_Input data_
-- B's value on two digit strings of equal length is their lexicographic comparison
theorem altB_digits {s t : List Char} (hlen : s.length = t.length)
    (hs : s.all Char.isDigit = true) (ht : t.all Char.isDigit = true) (hsn : s ≠ []) :
    altLoop (s.zip t) s t = decide (t ≤ s) := by
  rcases hcase : igeLoop s t with _ | ⟨c, e⟩
  · obtain ⟨x, hx⟩ := igeLoop_none hcase (le_of_eq hlen.symm)
    have hx0 : x = [] := by
      have := congrArg List.length hx
      simp [hlen] at this
      exact this
    subst hx0
    simp at hx
    subst hx
    rw [show s.zip s = s.zip s ++ [] from by simp, altLoop_skip]
    show (match pvIntDigits? s, pvIntDigits? s with
          | some a, some b => decide (a ≥ b)
          | _, _ => false) = _
    rw [pvIntDigits?_digits hsn hs]
    simp
  · obtain ⟨p, x, y, hsp, htp, hne⟩ := igeLoop_some hcase
    have hc : c.isDigit = true := by
      rw [hsp] at hs
      simp only [List.all_append, List.all_cons, Bool.and_eq_true] at hs
      exact hs.2.1
    have he : e.isDigit = true := by
      rw [htp] at ht
      simp only [List.all_append, List.all_cons, Bool.and_eq_true] at ht
      exact ht.2.1
    rw [show s.zip t = p.zip p ++ (c, e) :: x.zip y from by
          rw [hsp, htp, List.zip_append (by rfl)]; rfl,
        altLoop_skip]
    simp only [altLoop, if_pos hne, pvDigitInt?, hc, he, if_pos]
    rw [decide_eq_decide, diff_le hsp htp hne]
    omega

-- the first differing character pair of two lists, as seen through zip/dropWhile
theorem zip_diff : ∀ {d m : List Char} {c e : Char},
    (((d.zip m).dropWhile (fun q => q.1 == q.2)).head? = some (c, e)) →
    ∃ p x y, d = p ++ c :: x ∧ m = p ++ e :: y ∧ c ≠ e := by
  intro d
  induction d with
  | nil => intro m c e h; simp at h
  | cons a d ih =>
    intro m c e h
    cases m with
    | nil => simp at h
    | cons b m =>
      by_cases hab : a = b
      · subst hab
        simp at h
        obtain ⟨p, x, y, h1, h2, h3⟩ := ih h
        exact ⟨a :: p, x, y, by simp [h1], by simp [h2], h3⟩
      · have hab' : ((a, b).1 == (a, b).2) = false := by simpa using hab
        rw [List.zip_cons_cons, List.dropWhile_cons_of_neg (by simp [hab'])] at h
        simp at h
        exact ⟨[], d, m, by simp [h.1], by simp [h.2], by rw [← h.1, ← h.2]; exact hab⟩

-- ===== VERDICT (by name: the statement is the Claim_ definition above) =====
theorem is_greater_or_equal_spec : Claim_equal_is_greater_or_equal := by
  intro digit max_digit _ hpre
  unfold Spec_is_greater_or_equal is_greater_or_equal is_greater_or_equal_alt
  rcases hpre with ⟨hd, hm, hda, hma⟩ | ⟨hd, hm, hlen, hzip⟩
  · rw [main_lemma _ _ _ (by omega) hd hm hda hma]
    exact (altB_digits (by simp; omega)
      (by simp only [List.all_append, Bool.and_eq_true]; exact ⟨hda, hma⟩)
      (by simp only [List.all_append, Bool.and_eq_true]; exact ⟨hma, hda⟩)
      (by simp [hd])).symm
  · rcases hh : ((digit.toList.zip max_digit.toList).dropWhile (fun q => q.1 == q.2)).head? with _ | ⟨c, e⟩
    · rw [hh] at hzip; simp at hzip
    · rw [hh] at hzip
      simp only [Option.any_some, Bool.and_eq_true] at hzip
      obtain ⟨hc, he⟩ := hzip
      obtain ⟨p, x, y, hdp, hmp, hne⟩ := zip_diff hh
      have hloop : igeLoop digit.toList max_digit.toList = some (c, e) := by
        rw [hdp, hmp]; exact igeLoop_prefix p hne
      have hzipc : (digit.toList ++ max_digit.toList).zip (max_digit.toList ++ digit.toList)
          = p.zip p ++ (c, e) :: (x ++ max_digit.toList).zip (y ++ digit.toList) := by
        rw [hdp, hmp]
        rw [show (p ++ c :: x) ++ (p ++ e :: y) = p ++ (c :: (x ++ (p ++ e :: y))) from by simp,
            show (p ++ e :: y) ++ (p ++ c :: x) = p ++ (e :: (y ++ (p ++ c :: x))) from by simp,
            List.zip_append (by rfl)]
        simp
      rw [hzipc, altLoop_skip]
      simp only [igeAux, if_neg hlen, hloop, altLoop, if_pos hne]
      split_ifs <;> rfl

_Instructions to follow_
Each line above that contains the string "hzipc" should be identified and copied.

_Exercise result_
      have hzipc : (digit.toList ++ max_digit.toList).zip (max_digit.toList ++ digit.toList)
      rw [hzipc, altLoop_skip]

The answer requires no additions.